Where's the, ah, wearable and semi-convenient "probably will never have to use it but -you never know-" self defense (while at work, while working out/running, at the beach, whatever you can think of)?

(Please no arguments about "well, I carry/run with my knife/spray/gun and it wasn't inconvenient" or "how paranoid are you??" or "fashionable self defense is silly/too over the top." Respectfully, please move along. These are decently interesting questions regarding women's self defense I've been thinking about logistically for a long time and I've probably already read your opinion somewhere else.)
posted by DisreputableDog to Grab Bag (30 answers total) 20 users marked this as a favorite
 
Like Kuba Kickz...
or the seemingly obvious application of steel toed sneakers (can you get used to running in those even?)...
or spiky metal hair accessories (seriously, I'm surprised I can't find a site that sells fashionable and sharp hair clips, claws, etc)...
or comfortable non-leather SAP fingerless/gloves?


So if I'm reading this correctly, you are asking for WHERE you can purchase self-defense items that are neither knives, firearms, or pepper spray.

Instead of googling 'self defense weapons', check that out on eBay. You will see lots of interesting things. And when you find out the names, you can then google it.

Note: these items aren't really hot sellers. Sure they *may* work, but for the most part, they don't work because if it's a weapon you can use, it's also a weapon your attacker can take from you and use against you.

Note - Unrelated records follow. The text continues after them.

-- pv_equiv track=rewrite | github.com/SuperAsneiitor/timerParse | lib/parser_chaos/parser_format2.py | _parseClock
-- ===== SOURCE A (Python) =====
-- ATTRS_ORDER = [
--     "Type",
--     "Fanout",
--     "Cap",
--     "D-Trans",
--     "Trans",
--     "Derate",
--     "x-coord",
--     "y-coord",
--     "D-Delay",
--     "Delay",
--     "Time",
--     "trigger_edge",
--     "Description",
-- ]
--
-- def _descToPoint(desc: str) -> str:
--     if not desc:
--         return ""
--     s = desc.strip()
--     if s.startswith("/ "):
--         s = s[2:].strip()
--     elif s.startswith("\\ "):
--         s = s[2:].strip()
--     if " / " in s:
--         s = s.split(" / ", 1)[-1].strip()
--     elif " \\ " in s:
--         s = s.split(" \\ ", 1)[-1].strip()
--     while s and s[0] in " {}0123456789.-":
--         s = s[1:].lstrip()
--     return s.strip()
--
-- def _isNumericToken(s: str) -> bool:
--     s = s.strip()
--     if not s:
--         return False
--     t = s.lstrip("-")
--     return t.replace(".", "", 1).isdigit()
--
-- def _tailNNumericAndDesc(line: str, n: int) -> tuple[list[str], str]:
--     tokens = line.split()
--     if len(tokens) <= 1:
--         return [], ""
--     rest = tokens[1:]
--     indices: list[int] = []
--     for j in range(len(rest) - 1, -1, -1):
--         if _isNumericToken(rest[j]):
--             indices.append(j)
--             if len(indices) == n:
--                 break
--     if len(indices) < n:
--         return [], " ".join(rest)
--     values = [rest[i] for i in sorted(indices)]
--     last_idx = max(indices)
--     desc = " ".join(rest[last_idx + 1 :])
--     return values, desc
--
-- def _parseClock(
--     raw: dict[str, str],
--     content: str,
--     col_pos: dict[str, int],
-- ) -> tuple[str, dict[str, str]]:
--     attrs = {k: "" for k in ATTRS_ORDER}
--     attrs["Type"] = "clock"
--     values, desc = _tailNNumericAndDesc(content, 2)
--     if len(values) >= 2:
--         attrs["Delay"], attrs["Time"] = values[0], values[1]
--     elif len(values) == 1:
--         attrs["Time"] = values[0]
--     point = _descToPoint(desc)
--     attrs["Description"] = point
--     return point, attrs
-- ===== SOURCE B (Python) =====
-- ATTRS_ORDER = [
--     "Type",
--     "Fanout",
--     "Cap",
--     "D-Trans",
--     "Trans",
--     "Derate",
--     "x-coord",
--     "y-coord",
--     "D-Delay",
--     "Delay",
--     "Time",
--     "trigger_edge",
--     "Description",
-- ]
--
-- def _descToPoint(desc: str) -> str:
--     if not desc:
--         return ""
--     s = desc.strip()
--     if s.startswith("/ "):
--         s = s[2:].strip()
--     elif s.startswith("\\ "):
--         s = s[2:].strip()
--     if " / " in s:
--         s = s.split(" / ", 1)[-1].strip()
--     elif " \\ " in s:
--         s = s.split(" \\ ", 1)[-1].strip()
--     while s and s[0] in " {}0123456789.-":
--         s = s[1:].lstrip()
--     return s.strip()
--
-- def _isNumericToken(s: str) -> bool:
--     s = s.strip()
--     if not s:
--         return False
--     t = s.lstrip("-")
--     return t.replace(".", "", 1).isdigit()
--
-- def _tailNNumericAndDesc(line: str, n: int) -> tuple[list[str], str]:
--     # Forward scan: collect every numeric-token index, then keep the last n.
--     tokens = line.split()
--     if len(tokens) <= 1:
--         return [], ""
--     rest = tokens[1:]
--     numeric = [j for j, tok in enumerate(rest) if _isNumericToken(tok)]
--     if len(numeric) < n:
--         return [], " ".join(rest)
--     sel = numeric[len(numeric) - n:]
--     values = [rest[i] for i in sel]
--     desc = " ".join(rest[sel[-1] + 1:])
--     return values, desc
--
-- def _parseClock(
--     raw: dict[str, str],
--     content: str,
--     col_pos: dict[str, int],
-- ) -> tuple[str, dict[str, str]]:
--     values, desc = _tailNNumericAndDesc(content, 2)
--     delay = time = ""
--     if len(values) >= 2:
--         delay, time = values[0], values[1]
--     elif len(values) == 1:
--         time = values[0]
--     point = _descToPoint(desc)
--     attrs = {
--         "Type": "clock",
--         "Fanout": "",
--         "Cap": "",
--         "D-Trans": "",
--         "Trans": "",
--         "Derate": "",
--         "x-coord": "",
--         "y-coord": "",
--         "D-Delay": "",
--         "Delay": delay,
--         "Time": time,
--         "trigger_edge": "",
--         "Description": point,
--     }
--     return point, attrs
-- ===== Notes on version B (the rewrite author's own statement) =====
-- stated objective: simpler
-- what changed: B finds the numeric tail by a single forward scan that collects all numeric-token indices and keeps the last two, instead of A's reverse loop with an early break, and builds the attrs dict as one literal instead of initializing thirteen empty keys and mutating them.
import Mathlib
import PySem
-- pv_equiv track=rewrite | github.com/DrumJB/AdventOfCode2023 | day07/day07.py | five_of_kind
-- ===== SOURCE A (Python) =====
-- def five_of_kind(hand):
--     final = 0
--     for x in hand:
--         if x != 0:
--             final = x
--     same = True
--     for h in hand:
--         if h != final and h != 0:
--             same = False
--     return same
-- ===== SOURCE B (Python) =====
-- def five_of_kind(hand):
--     return len({x for x in hand if x != 0}) <= 1
-- ===== Notes on version B (the rewrite author's own statement) =====
-- stated objective: simpler
-- what changed: Replaces A's two passes (find last nonzero sentinel, then compare every card against it) with one distinct-nonzero-value count: build the set of nonzero cards and test its cardinality <= 1.
import Mathlib
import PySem

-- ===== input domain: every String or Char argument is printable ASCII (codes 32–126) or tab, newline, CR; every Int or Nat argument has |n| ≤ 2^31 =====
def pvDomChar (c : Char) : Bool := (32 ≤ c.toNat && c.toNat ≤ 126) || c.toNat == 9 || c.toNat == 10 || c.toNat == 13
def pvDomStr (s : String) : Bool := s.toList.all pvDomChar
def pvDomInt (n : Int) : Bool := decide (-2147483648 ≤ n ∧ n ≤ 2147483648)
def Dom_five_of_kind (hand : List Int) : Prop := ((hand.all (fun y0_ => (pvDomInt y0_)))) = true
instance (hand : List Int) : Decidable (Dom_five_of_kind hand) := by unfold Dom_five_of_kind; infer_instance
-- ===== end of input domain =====

-- ===== PORT A =====
-- literal port of A: sentinel pass picking the last nonzero card, then a comparison pass
def five_of_kind (hand : List Int) : Bool :=
  let final : Int := hand.foldl (fun f x => if x ≠ 0 then x else f) 0
  let same : Bool := hand.foldl (fun s h => if h ≠ final ∧ h ≠ 0 then false else s) true
  same

-- ===== PORT B =====
-- B: the distinct nonzero card values form a set of size at most 1
def five_of_kind_alt (hand : List Int) : Bool :=
  decide ((PySem.Set.ofList (hand.filter (fun x => x != 0))).length ≤ 1)

-- ===== PRECONDITION & SPEC =====
def Spec_five_of_kind (hand : List Int) (out : Bool) : Prop := out = five_of_kind_alt hand
instance (hand : List Int) (out : Bool) : Decidable (Spec_five_of_kind hand out) := by unfold Spec_five_of_kind; infer_instance

-- ===== CLAIM (what is proved, stated in full; the proofs are below) =====
def Claim_equal_five_of_kind : Prop := ∀ (hand : List Int), Dom_five_of_kind hand → Spec_five_of_kind hand (five_of_kind hand)

-- ===== LEMMAS AND PROOFS =====

-- A's final pass: if every element is zero the accumulator is returned unchanged
theorem pv_final_all_zero (l : List Int) (a : Int) (h : ∀ x ∈ l, x = 0) :
    l.foldl (fun f x => if x ≠ 0 then x else f) a = a := by
  induction l generalizing a with
  | nil => rfl
  | cons y ys ih =>
    have hy : y = 0 := h y (by simp)
    rw [List.foldl_cons, if_neg (fun hc => hc hy)]
    exact ih a (fun x hx => h x (by simp [hx]))

-- A's final pass: if some element is nonzero, the result is a nonzero member of the list
theorem pv_final_nonzero (l : List Int) (a : Int) (h : ∃ x ∈ l, x ≠ 0) :
    l.foldl (fun f x => if x ≠ 0 then x else f) a ∈ l ∧
    l.foldl (fun f x => if x ≠ 0 then x else f) a ≠ 0 := by
  induction l generalizing a with
  | nil => simp at h
  | cons y ys ih =>
    rw [List.foldl_cons]
    by_cases hy : y = 0
    · rw [if_neg (fun hc => hc hy)]
      obtain ⟨x, hx, hx0⟩ := h
      rcases List.mem_cons.mp hx with rfl | hx'
      · exact absurd hy hx0
      · have := ih a ⟨x, hx', hx0⟩
        exact ⟨List.mem_cons_of_mem _ this.1, this.2⟩
    · rw [if_pos hy]
      by_cases hys : ∃ x ∈ ys, x ≠ 0
      · have := ih y hys
        exact ⟨List.mem_cons_of_mem _ this.1, this.2⟩
      · push_neg at hys
        rw [pv_final_all_zero ys y (by simpa using hys)]
        exact ⟨by simp, hy⟩

-- A's checking pass computes the conjunction of the accumulator with the universal test
theorem pv_same_fold (l : List Int) (f : Int) (s : Bool) :
    l.foldl (fun s h => if h ≠ f ∧ h ≠ 0 then false else s) s
      = (s && decide (∀ h ∈ l, h = f ∨ h = 0)) := by
  induction l generalizing s with
  | nil => simp
  | cons y ys ih =>
    rw [List.foldl_cons]
    by_cases hy : y ≠ f ∧ y ≠ 0
    · rw [if_pos hy, ih]
      have hnot : ¬ (∀ h ∈ y :: ys, h = f ∨ h = 0) := fun hh =>
        (hh y (by simp)).elim hy.1 hy.2
      rw [decide_eq_false hnot, Bool.and_false]
      simp
    · rw [if_neg hy, ih]
      have hiff : (∀ h ∈ y :: ys, h = f ∨ h = 0) ↔ (∀ h ∈ ys, h = f ∨ h = 0) := by
        constructor
        · intro hh h hm; exact hh h (by simp [hm])
        · intro hh h hm
          rcases List.mem_cons.mp hm with rfl | hm'
          · by_cases hyf : h = f
            · exact Or.inl hyf
            · push_neg at hy
              exact Or.inr (hy hyf)
          · exact hh h hm'
      rw [decide_eq_decide.mpr hiff]

-- a duplicate-free list has length ≤ 1 iff its elements are pairwise equal
theorem pv_nodup_len_le_one (l : List Int) (hnd : l.Nodup) :
    (l.length ≤ 1) ↔ (∀ a ∈ l, ∀ b ∈ l, a = b) := by
  match l with
  | [] => simp
  | [a] => simp
  | a :: b :: t =>
    simp only [List.nodup_cons] at hnd
    constructor
    · intro h; simp at h
    · intro h
      exact absurd (h a (by simp) b (by simp)) (by
        intro hab
        exact hnd.1 (hab ▸ List.mem_cons_self))

-- B is true iff all nonzero cards are pairwise equal
theorem pv_alt_iff (hand : List Int) :
    five_of_kind_alt hand = true ↔
      (∀ a ∈ hand, ∀ b ∈ hand, a ≠ 0 → b ≠ 0 → a = b) := by
  unfold five_of_kind_alt
  rw [decide_eq_true_iff,
    pv_nodup_len_le_one _ (PySem.Set.nodup_ofList _)]
  constructor
  · intro h a ha b hb ha0 hb0
    exact h a (by rw [PySem.Set.mem_ofList]; simp [ha, ha0]) b
      (by rw [PySem.Set.mem_ofList]; simp [hb, hb0])
  · intro h a ha b hb
    rw [PySem.Set.mem_ofList, List.mem_filter] at ha hb
    have ha0 : a ≠ 0 := by simpa using ha.2
    have hb0 : b ≠ 0 := by simpa using hb.2
    exact h a ha.1 b hb.1 ha0 hb0

-- A is true iff all nonzero cards are pairwise equal
theorem pv_a_iff (hand : List Int) :
    five_of_kind hand = true ↔
      (∀ a ∈ hand, ∀ b ∈ hand, a ≠ 0 → b ≠ 0 → a = b) := by
  have e : five_of_kind hand
      = hand.foldl (fun s h =>
          if h ≠ (hand.foldl (fun f x => if x ≠ 0 then x else f) 0) ∧ h ≠ 0
          then false else s) true := rfl
  rw [e, pv_same_fold]
  simp only [Bool.true_and, decide_eq_true_iff]
  constructor
  · intro h a ha b hb ha0 hb0
    have ha' := (h a ha).resolve_right ha0
    have hb' := (h b hb).resolve_right hb0
    rw [ha', hb']
  · intro h x hx
    by_cases hx0 : x = 0
    · exact Or.inr hx0
    · by_cases hz : ∃ y ∈ hand, y ≠ 0
      · have hf := pv_final_nonzero hand 0 hz
        exact Or.inl (h x hx _ hf.1 hx0 hf.2)
      · push_neg at hz
        exact absurd (hz x hx) hx0

-- ===== VERDICT (by name: the statement is the Claim_ definition above) =====
theorem five_of_kind_spec : Claim_equal_five_of_kind := by
  intro hand _
  unfold Spec_five_of_kind
  cases ha : five_of_kind hand <;> cases hb : five_of_kind_alt hand
  · rfl
  · exact absurd ((pv_a_iff hand).mpr ((pv_alt_iff hand).mp hb)) (by simp [ha])
  · exact absurd ((pv_alt_iff hand).mpr ((pv_a_iff hand).mp ha)) (by simp [hb])
  · rfl
-- pv_equiv track=rewrite | github.com/baekeunsun/Algorithm | 프로그래머스/unrated/142085. 디펜스 게임/디펜스 게임.py | solution
-- ===== SOURCE A (Python) =====
-- import heapq
--
-- def solution(n, k, enemy):
--     if k >= len(enemy) :
--         return len(enemy)
--
--     answer = 0
--     game = []
--     tmp = 0
--
--     for i in range(len(enemy)) :
--         heapq.heappush(game,-enemy[i])
--         if n >= enemy[i] :
--             n -= enemy[i]   # 싸움
--             answer += 1
--         else :
--             n -= enemy[i]
--             if k > 0:   # 무적권 사용
--                 n += -heapq.heappop(game)
--                 k -= 1
--                 answer += 1
--             else :  # 무적권 사용할 수 X -> 종료
--                 break
--     return answer
-- ===== SOURCE B (Python) =====
-- def solution(n, k, enemy):
--     if k >= len(enemy):
--         return len(enemy)
--     # indices of stages ordered by enemy strength, strongest first (stable)
--     order = sorted(range(len(enemy)), key=lambda j: enemy[j], reverse=True)
--     used = [False] * len(enemy)
--     answer = 0
--     for i in range(len(enemy)):
--         e = enemy[i]
--         if n >= e:
--             n -= e
--         elif k > 0:
--             # refund the strongest not-yet-refunded enemy among stages 0..i
--             for j in order:
--                 if j <= i and not used[j]:
--                     used[j] = True
--                     n += enemy[j] - e
--                     break
--             k -= 1
--         else:
--             break
--         answer += 1
--     return answer
-- ===== Notes on version B (the rewrite author's own statement) =====
-- stated objective: alternative
-- what changed: Replaces the incrementally grown max-heap (heapq on negated values) by a single upfront descending sort of the stage indices plus a used-flag scan that picks each refunded stage, so no priority queue is maintained during the pass over enemy.
import Mathlib
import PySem

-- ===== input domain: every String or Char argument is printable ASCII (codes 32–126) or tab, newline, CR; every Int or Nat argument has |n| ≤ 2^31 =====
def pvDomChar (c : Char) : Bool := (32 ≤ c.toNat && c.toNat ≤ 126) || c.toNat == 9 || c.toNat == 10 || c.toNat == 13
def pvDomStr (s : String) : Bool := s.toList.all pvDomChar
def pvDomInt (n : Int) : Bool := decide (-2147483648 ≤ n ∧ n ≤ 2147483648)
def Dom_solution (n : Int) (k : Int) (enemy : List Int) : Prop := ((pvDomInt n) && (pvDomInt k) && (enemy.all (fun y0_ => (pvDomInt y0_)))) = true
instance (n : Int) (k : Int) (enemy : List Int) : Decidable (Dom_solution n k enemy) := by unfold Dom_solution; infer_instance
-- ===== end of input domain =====

-- B replaces A's incremental max-heap by a one-off descending sort of the stage
-- indices plus a used-flag scan to find each refund (objective: alternative).


-- ===== PORT A =====
-- heapq is not in PySem; A only ever observes the heap through the values heappop
-- returns (the current minimum), never through the internal array layout, so the
-- heap is ported as the multiset of its elements: heappush = cons, heappop =
-- (minimum, one occurrence of it erased).  Exact for everything A observes.
def heapPush (game : List Int) (x : Int) : List Int := x :: game

def heapPop : List Int → Int × List Int
  | [] => (0, [])          -- heapq.heappop raises on []; A never pops an empty heap
  | x :: t => ((x :: t).foldl min x, (x :: t).erase ((x :: t).foldl min x))

def solutionLoop : Int → Int → List Int → Int → List Int → Int
  | _, _, _, answer, [] => answer
  | n, k, game, answer, e :: rest =>
      let game' := heapPush game (-e)
      if n ≥ e then solutionLoop (n - e) k game' (answer + 1) rest
      else if k > 0 then
        let p := heapPop game'
        solutionLoop (n - e + (- p.1)) (k - 1) p.2 (answer + 1) rest
      else answer

def solution (n : Int) (k : Int) (enemy : List Int) : Int :=
  if k ≥ (enemy.length : Int) then (enemy.length : Int)
  else solutionLoop n k [] 0 enemy

-- ===== PORT B =====
-- sorted(range(len(enemy)), key=lambda j: enemy[j], reverse=True)
def stageOrder (enemy : List Int) : List Nat :=
  PySem.List.sorted (List.range enemy.length) (fun j => enemy.getD j 0) true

So if you do get nunchucks or something, just make sure you are more skilled at using it than your attacker.

Good luck.
posted by hal_c_on at 3:27 AM on May 19, 2015 [1 favorite]


Newspapers and magazines have been used, rolled up, by many people not permitted or expected to be armed. There's various info on that and other improvised weapons if you google but I couldn't point at anything in particular. Other things to search for would be street fighting (like the millwall brick) and resources like the old Anarchists Cookbook or Steal This Book (oldschool hippy fighting).
posted by Iteki at 3:31 AM on May 19, 2015


The trend for pointy studded gear has been likened with donning a protective carapace by at least one tumblr comic artist. I've worn studded ballet flats (from Target maybe?) that hurt just clipping my own self, and some goth/punk gear might go well. Etsy is probably good for the jewellery but it isn't gonna be tagged self defence, just cute or twee or badass or hard femme.
posted by geek anachronism at 3:58 AM on May 19, 2015


Major W. E. Fairbairn, in his 1942 treatise HANDS OFF: Self-Defense for Women (which I learned about via this MeFi post) wrote ‘the present-day umbrella, which is around 18 to 20 inches in length, is an ideal weapon for the purpose of defense against the more serious methods of attack.’ In that spirit, the ‘Unbreakable Umbrella’ is marketed as follows: ‘Legal to carry everywhere; Never raises suspicions [unless, one supposes, you live in a very dry climate]; Does not make you look silly.’ Less practicable nowadays, but apparently once valued as a potential means of self-defence: the hatpin.
posted by misteraitch at 4:12 AM on May 19, 2015 [8 favorites]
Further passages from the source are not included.